Voor bewoners van een in artikel 5 van de Wet toelating zorginstellingen erkende instelling geldt het volgende. De aanvraag voor het bezoekbaar maken van de woning moet worden ingediend in de gemeente waar de betreffende woning staat. Deze bepaling wordt opgenomen omdat de belanghebbende anders in de gemeente waar hij zijn hoofdverblijf heeft de aanvraag zou indienen.

Er wordt voor maximaal één woonruimte een financiële tegemoetkoming verleend voor het bezoekbaar maken.
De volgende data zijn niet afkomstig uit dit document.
-- pv_equiv track=rewrite | github.com/tdi/pypm | footprint.py | _parallels
-- ===== SOURCE A (Python) =====
-- def _parallels(seen, df):
--     par = []
--     for event in seen:
--         for event2 in seen:
--             if (event, event2) not in par:
--                 if (event, event2) in df and (event2,event) in df:
--                     par.append((event, event2))
--     return par
-- ===== SOURCE B (Python) =====
-- def _parallels(seen, df):
--     # df-driven: collect the symmetric pairs from df once, then sort them into
--     # A's output order (lexicographic by first-occurrence rank of each event).
--     uniq = list(dict.fromkeys(seen))
--     n = len(uniq)
--     dfset = set(df)
--     sym = {p for p in df if (p[1], p[0]) in dfset and p[0] in uniq and p[1] in uniq}
--     # scalar rank i*n+j encodes the lexicographic order of the index pair (i, j)
--     return sorted(sym, key=lambda p: uniq.index(p[0]) * n + uniq.index(p[1]))
-- ===== Notes on version B (the rewrite author's own statement) =====
-- stated objective: faster
-- what changed: B is df-driven instead of seen-x-seen-driven: one pass over df collects the symmetric pairs whose events occur in seen into a set, which is then sorted by the first-occurrence rank of the event pair, replacing A's nested loop over seen with its growing-list membership guard and per-candidate linear df scans.
import Mathlib
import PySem

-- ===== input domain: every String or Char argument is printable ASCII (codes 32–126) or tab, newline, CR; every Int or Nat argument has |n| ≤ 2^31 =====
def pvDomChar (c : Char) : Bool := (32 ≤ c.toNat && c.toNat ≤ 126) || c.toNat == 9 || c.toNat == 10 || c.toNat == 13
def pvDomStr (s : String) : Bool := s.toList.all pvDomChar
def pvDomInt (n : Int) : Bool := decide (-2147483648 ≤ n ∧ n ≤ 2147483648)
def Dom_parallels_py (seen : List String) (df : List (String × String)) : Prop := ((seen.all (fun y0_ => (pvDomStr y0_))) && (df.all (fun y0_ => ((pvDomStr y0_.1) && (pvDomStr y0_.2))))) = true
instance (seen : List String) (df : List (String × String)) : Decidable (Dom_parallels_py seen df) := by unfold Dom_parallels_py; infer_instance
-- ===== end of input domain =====

-- B is df-driven instead of seen×seen-driven: it collects the symmetric pairs by one pass over df
-- and sorts them into A's order (lexicographic by first-occurrence rank); return values proved equal.

-- ===== PORT A =====
def parallels_py (seen : List String) (df : List (String × String)) : List (String × String) :=
  seen.foldl (fun par event =>
    seen.foldl (fun par event2 =>
      if (event, event2) ∉ par then
        if (event, event2) ∈ df ∧ (event2, event) ∈ df then par ++ [(event, event2)]
        else par
      else par) par) []

-- ===== PORT B =====
-- Python's `uniq.index(...)` is applied only to members of `sym`, whose components are all in
-- `uniq`, so `index?` is always `some` there; `.getD 0` never fires and the port is exact.
def parallels_py_alt (seen : List String) (df : List (String × String)) : List (String × String) :=
  let uniq := PySem.List.dedup seen
  let n := uniq.length
  let dfset := PySem.Set.ofList df
  let sym := PySem.Set.ofList (df.filter (fun p =>
    PySem.Set.contains dfset (p.2, p.1) && decide (p.1 ∈ uniq) && decide (p.2 ∈ uniq)))
  PySem.List.sorted sym
    (fun p => (PySem.List.index? uniq p.1).getD 0 * n + (PySem.List.index? uniq p.2).getD 0) false

-- ===== PRECONDITION & SPEC =====
def Spec_parallels_py (seen : List String) (df : List (String × String)) (out : List (String × String)) : Prop := out = parallels_py_alt seen df
instance (seen : List String) (df : List (String × String)) (out : List (String × String)) : Decidable (Spec_parallels_py seen df out) := by unfold Spec_parallels_py; infer_instance

-- ===== CLAIM (what is proved, stated in full; the proofs are below) =====
def Claim_equal_parallels_py : Prop := ∀ (seen : List String) (df : List (String × String)), Dom_parallels_py seen df → Spec_parallels_py seen df (parallels_py seen df)

-- ===== LEMMAS AND PROOFS =====

-- the block of output pairs contributed by one (fresh) outer event e of A's loop
def pvBlock (df : List (String × String)) (u : List String) (e : String) : List (String × String) :=
  (u.filter (fun x => decide ((e, x) ∈ df ∧ (x, e) ∈ df))).map (fun x => (e, x))

-- the first-occurrence rank key B sorts by
def pvRank (u : List String) (p : String × String) : Nat :=
  (PySem.List.index? u p.1).getD 0 * u.length + (PySem.List.index? u p.2).getD 0

-- first-occurrence dedup of l relative to an already-seen set v (A-side bookkeeping)
def pvNE (v : List String) : List String → List String
  | [] => []
  | x :: xs => if x ∈ v then pvNE v xs else x :: pvNE (x :: v) xs

lemma pv_NE_congr (l : List String) : ∀ (v w : List String), (∀ a, a ∈ v ↔ a ∈ w) → pvNE v l = pvNE w l := by
  induction l with
  | nil => intro v w _; rfl
  | cons x xs ih =>
    intro v w h
    simp only [pvNE]
    by_cases hx : x ∈ v
    · rw [if_pos hx, if_pos ((h x).mp hx)]; exact ih v w h
    · rw [if_neg hx, if_neg (fun hw => hx ((h x).mpr hw))]
      congr 1
      exact ih (x :: v) (x :: w) (by intro a; simp [h a])

lemma pv_append_NE (l : List String) : ∀ (v : List String), v ++ pvNE v l = PySem.Set.update v l := by
  induction l with
  | nil => intro v; simp [pvNE, PySem.Set.update]
  | cons x xs ih =>
    intro v
    rw [PySem.Set.update_cons]
    by_cases hx : x ∈ v
    · rw [PySem.Set.add_of_mem hx, ← ih v]
      simp [pvNE, hx]
    · rw [PySem.Set.add_of_not_mem hx, ← ih (v ++ [x])]
      simp only [pvNE, if_neg hx]
      rw [pv_NE_congr xs (x :: v) (v ++ [x]) (by intro a; simp [or_comm])]
      simp

lemma pv_NE_nil (l : List String) : pvNE [] l = PySem.List.dedup l := by
  have h := pv_append_NE l []
  simpa [PySem.Set.update_nil_left] using h

lemma pv_NE_of_subset (l : List String) : ∀ (v : List String), (∀ x ∈ l, x ∈ v) → pvNE v l = [] := by
  induction l with
  | nil => intro v _; rfl
  | cons x xs ih =>
    intro v h
    simp only [pvNE, if_pos (h x (by simp))]
    exact ih v (fun y hy => h y (by simp [hy]))

lemma pv_inner (df : List (String × String)) (e : String) (l : List String) :
    ∀ (v : List String) (par : List (String × String)),
    (∀ x : String, (e, x) ∈ par ↔ (x ∈ v ∧ (e, x) ∈ df ∧ (x, e) ∈ df)) →
    l.foldl (fun par e2 =>
      if (e, e2) ∉ par then
        if (e, e2) ∈ df ∧ (e2, e) ∈ df then par ++ [(e, e2)] else par
      else par) par
    = par ++ ((pvNE v l).filter (fun x => decide ((e, x) ∈ df ∧ (x, e) ∈ df))).map (fun x => (e, x)) := by
  induction l with
  | nil => intro v par _; simp [pvNE]
  | cons x xs ih =>
    intro v par h
    simp only [List.foldl_cons]
    by_cases hp : (e, x) ∈ df ∧ (x, e) ∈ df
    · by_cases hx : x ∈ v
      · -- already seen: (e,x) ∈ par, skipped
        have hm : (e, x) ∈ par := (h x).mpr ⟨hx, hp⟩
        rw [if_neg (by simpa using hm)]
        simp only [pvNE, if_pos hx]
        exact ih v par h
      · -- fresh and symmetric: appended
        have hm : (e, x) ∉ par := fun hc => hx ((h x).mp hc).1
        rw [if_pos (by simpa using hm), if_pos hp]
        have h' : ∀ y : String, (e, y) ∈ par ++ [(e, x)] ↔ (y ∈ x :: v ∧ (e, y) ∈ df ∧ (y, e) ∈ df) := by
          intro y
          by_cases hyx : y = x
          · subst hyx; simp [hp]
          · simp [h y, hyx, Prod.ext_iff]
        rw [ih (x :: v) (par ++ [(e, x)]) h']
        simp [pvNE, if_neg hx, hp, List.append_assoc]
    · -- not a symmetric pair: never appended
      have hm : (e, x) ∉ par := fun hc => hp ((h x).mp hc).2
      rw [if_pos (by simpa using hm), if_neg hp]
      by_cases hx : x ∈ v
      · simp only [pvNE, if_pos hx]
        exact ih v par h
      · have h' : ∀ y : String, (e, y) ∈ par ↔ (y ∈ x :: v ∧ (e, y) ∈ df ∧ (y, e) ∈ df) := by
          intro y
          by_cases hyx : y = x
          · subst hyx; simp [hp, hm]
          · simp [h y, hyx]
        rw [ih (x :: v) par h']
        simp [pvNE, if_neg hx, hp]

lemma pv_mem_flat (df : List (String × String)) (u : List String) (w : List String) (e x : String) :
    (e, x) ∈ w.flatMap (pvBlock df u) ↔
      e ∈ w ∧ x ∈ u ∧ ((e, x) ∈ df ∧ (x, e) ∈ df) := by
  simp only [pvBlock, List.mem_flatMap, List.mem_map, List.mem_filter,
    decide_eq_true_eq, Prod.mk.injEq]
  constructor
  · rintro ⟨a, ha, e2, ⟨h2, hc⟩, h1, h2'⟩
    subst h1; subst h2'
    exact ⟨ha, h2, hc⟩
  · rintro ⟨he, hx, hp⟩
    exact ⟨e, he, x, ⟨hx, hp⟩, rfl, rfl⟩

lemma pv_outer (df : List (String × String)) (seen : List String) (l : List String) :
    ∀ (w : List String),
    l.foldl (fun par e =>
        seen.foldl (fun par e2 =>
          if (e, e2) ∉ par then
            if (e, e2) ∈ df ∧ (e2, e) ∈ df then par ++ [(e, e2)] else par
          else par) par)
      (w.flatMap (pvBlock df (PySem.List.dedup seen)))
    = (PySem.Set.update w l).flatMap (pvBlock df (PySem.List.dedup seen)) := by
  induction l with
  | nil => intro w; simp [PySem.Set.update]
  | cons e l ih =>
    intro w
    simp only [List.foldl_cons, PySem.Set.update_cons]
    by_cases he : e ∈ w
    · -- duplicate outer event: the inner loop adds nothing
      have h : ∀ x : String, (e, x) ∈ w.flatMap (pvBlock df (PySem.List.dedup seen)) ↔
          (x ∈ PySem.List.dedup seen ∧ (e, x) ∈ df ∧ (x, e) ∈ df) := by
        intro x; rw [pv_mem_flat]; simp [he]
      rw [pv_inner df e seen (PySem.List.dedup seen) _ h,
          pv_NE_of_subset seen (PySem.List.dedup seen)
            (fun x hx => by simpa [PySem.List.mem_dedup] using hx)]
      simp only [List.filter_nil, List.map_nil, List.append_nil]
      rw [PySem.Set.add_of_mem he]
      exact ih w
    · -- fresh outer event: the inner loop appends exactly its block
      have h : ∀ x : String, (e, x) ∈ w.flatMap (pvBlock df (PySem.List.dedup seen)) ↔
          (x ∈ ([] : List String) ∧ (e, x) ∈ df ∧ (x, e) ∈ df) := by
        intro x; rw [pv_mem_flat]; simp [he]
      rw [pv_inner df e seen [] _ h, pv_NE_nil, PySem.Set.add_of_not_mem he]
      have hb : List.map (fun x => (e, x))
            (List.filter (fun x => decide ((e, x) ∈ df ∧ (x, e) ∈ df)) (PySem.List.dedup seen))
          = pvBlock df (PySem.List.dedup seen) e := rfl
      have hfm : List.flatMap (pvBlock df (PySem.List.dedup seen)) w ++ pvBlock df (PySem.List.dedup seen) e
          = (w ++ [e]).flatMap (pvBlock df (PySem.List.dedup seen)) := by
        simp
      rw [hb, hfm]
      exact ih (w ++ [e])

-- A's result in closed form
lemma pv_A_eq (seen : List String) (df : List (String × String)) :
    parallels_py seen df = (PySem.List.dedup seen).flatMap (pvBlock df (PySem.List.dedup seen)) := by
  unfold parallels_py
  have h := pv_outer df seen seen []
  simp only [List.flatMap_nil] at h
  rw [h, PySem.Set.update_nil_left, PySem.List.dedup_eq_ofList]

-- index? of the i-th element of a Nodup list is i
lemma pv_index?_getElem (u : List String) (hnd : u.Nodup) (i : Nat) (hi : i < u.length) :
    PySem.List.index? u u[i] = some i := by
  rw [PySem.List.index?_eq_some_iff]
  refine ⟨u.take i, u.drop (i + 1), ?_, ?_, ?_⟩
  · conv_lhs => rw [← List.take_append_drop i u]
    rw [List.drop_eq_getElem_cons hi]
  · simp [List.length_take]; omega
  · intro hmem
    rw [List.mem_take_iff_getElem] at hmem
    obtain ⟨j, hj, hje⟩ := hmem
    have hji : j < i := lt_of_lt_of_le hj (min_le_left _ _)
    have hjl : j < u.length := lt_of_lt_of_le hj (min_le_right _ _)
    exact absurd (List.Nodup.getElem_inj_iff hnd |>.mp hje) (by omega)

lemma pv_idx_lt (u : List String) (y : String) (hy : y ∈ u) :
    (PySem.List.index? u y).getD 0 < u.length := by
  obtain ⟨k, hk⟩ : ∃ k, PySem.List.index? u y = some k := by
    rw [PySem.List.index?_eq_idxOf?]
    exact Option.isSome_iff_exists.mp (List.isSome_idxOf?.mpr hy)
  obtain ⟨hlt, -, -⟩ := PySem.List.getElem_of_index?_eq_some hk
  rw [hk]
  simpa using hlt

-- a Nodup list is strictly increasing under its own first-index key
lemma pv_u_pairwise (u : List String) (hnd : u.Nodup) :
    u.Pairwise (fun a b => (PySem.List.index? u a).getD 0 < (PySem.List.index? u b).getD 0) := by
  rw [List.pairwise_iff_getElem]
  intro i j hi hj hij
  rw [pv_index?_getElem u hnd i hi, pv_index?_getElem u hnd j hj]
  simpa using hij

-- Pairwise through flatMap: blocks internally sorted, blocks pairwise dominated
lemma pv_pairwise_flatMap {α β : Type} {R : β → β → Prop} (g : α → List β) :
    ∀ (l : List α), l.Pairwise (fun a b => ∀ x ∈ g a, ∀ y ∈ g b, R x y) →
    (∀ a ∈ l, (g a).Pairwise R) → (l.flatMap g).Pairwise R := by
  intro l
  induction l with
  | nil => intro _ _; simp
  | cons a l ih =>
    intro hp hblk
    rw [List.pairwise_cons] at hp
    rw [List.flatMap_cons, List.pairwise_append]
    refine ⟨hblk a (by simp), ih hp.2 (fun b hb => hblk b (by simp [hb])), ?_⟩
    intro x hx y hy
    rw [List.mem_flatMap] at hy
    obtain ⟨b, hb, hyb⟩ := hy
    exact hp.1 b hb x hx y hyb

-- A's result is strictly increasing under B's rank key
lemma pv_ys_pairwise (df : List (String × String)) (u : List String) (hnd : u.Nodup) :
    (u.flatMap (pvBlock df u)).Pairwise (fun p q => pvRank u p < pvRank u q) := by
  apply pv_pairwise_flatMap
  · -- across blocks: the first component's rank strictly grows
    refine (pv_u_pairwise u hnd).imp ?_
    intro a b hab x hx y hy
    simp only [pvBlock, List.mem_map, List.mem_filter] at hx hy
    obtain ⟨x2, ⟨hx2u, -⟩, hxe⟩ := hx
    obtain ⟨y2, ⟨hy2u, -⟩, hye⟩ := hy
    subst hxe; subst hye
    simp only [pvRank]
    have h1 : (PySem.List.index? u x2).getD 0 < u.length := pv_idx_lt u x2 hx2u
    calc (PySem.List.index? u a).getD 0 * u.length + (PySem.List.index? u x2).getD 0
        < ((PySem.List.index? u a).getD 0 + 1) * u.length := by
          rw [Nat.succ_mul]; omega
      _ ≤ (PySem.List.index? u b).getD 0 * u.length := Nat.mul_le_mul_right _ hab
      _ ≤ _ := Nat.le_add_right _ _
  · -- within a block: the second component's rank strictly grows
    intro a _
    unfold pvBlock
    rw [List.pairwise_map]
    refine ((pv_u_pairwise u hnd).sublist List.filter_sublist).imp ?_
    intro x y hxy
    simp only [pvRank]
    omega

lemma pv_mem_sym (df : List (String × String)) (u : List String) (p : String × String) :
    p ∈ PySem.Set.ofList (df.filter (fun p =>
        PySem.Set.contains (PySem.Set.ofList df) (p.2, p.1) && decide (p.1 ∈ u) && decide (p.2 ∈ u)))
      ↔ (p ∈ df ∧ (p.2, p.1) ∈ df ∧ p.1 ∈ u ∧ p.2 ∈ u) := by
  rw [PySem.Set.mem_ofList, List.mem_filter]
  simp [pysem, and_assoc]

-- ===== VERDICT (by name: the statement is the Claim_ definition above) =====
theorem parallels_py_spec : Claim_equal_parallels_py := by
  intro seen df _
  show parallels_py seen df = parallels_py_alt seen df
  rw [pv_A_eq]
  show _ = PySem.List.sorted
      (PySem.Set.ofList (df.filter (fun p =>
        PySem.Set.contains (PySem.Set.ofList df) (p.2, p.1)
          && decide (p.1 ∈ PySem.List.dedup seen) && decide (p.2 ∈ PySem.List.dedup seen))))
      (pvRank (PySem.List.dedup seen)) false
  have hnd := PySem.List.nodup_dedup seen
  have hpw := pv_ys_pairwise df (PySem.List.dedup seen) hnd
  have hysnd : ((PySem.List.dedup seen).flatMap (pvBlock df (PySem.List.dedup seen))).Nodup :=
    hpw.imp (fun h => by rintro rfl; exact lt_irrefl _ h)
  refine (PySem.List.sorted_eq_of_perm_of_pairwise_lt _ _ _ ?_ hpw).symm
  rw [List.perm_ext_iff_of_nodup hysnd (PySem.Set.nodup_ofList _)]
  rintro ⟨e, x⟩
  rw [pv_mem_flat, pv_mem_sym]
  tauto
-- ===== VERDICT (by name: the statement is the Claim_ definition above) =====
theorem advanced_cipher_py_spec : Claim_equal_advanced_cipher_py := by
  intro text _
  unfold Spec_advanced_cipher_py advanced_cipher_py advanced_cipher_py_alt
  dsimp only
  rw [pvCarrier_eq]
  have hA := pvMain ((PySem.Chars.split₀ text.toList).map List.reverse) 0
  rw [show pvDirOf 0 = (1 : Int) from rfl] at hA
  rw [hA, pvMidSpec]
  have hB := pvPatch_spec
      (PySem.Chars.join [' '] ((PySem.Chars.split₀ text.toList).map List.reverse)) [] 0
  simp only [List.length_nil, Nat.cast_zero, List.nil_append] at hB
  rw [hB]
Deze bepaling moet worden gekwalificeerd als buitenwettelijk begunstigend beleid, dat terughoudend (marginaal) door de rechter wordt getoetst.

De omvang van het bezoekbaar maken van de woning is begrensd tot het middels een woonvoorziening bewerkstelligen dat de aanvrager de woonruimte, de woonkamer en een toiletvoorziening kan bereiken. Deze begrenzing komt ook tot uitdrukking door een gemaximeerd bedrag zoals is bepaald in het Besluit maatschappelijke ondersteuning gemeente Cromstrijen 2014.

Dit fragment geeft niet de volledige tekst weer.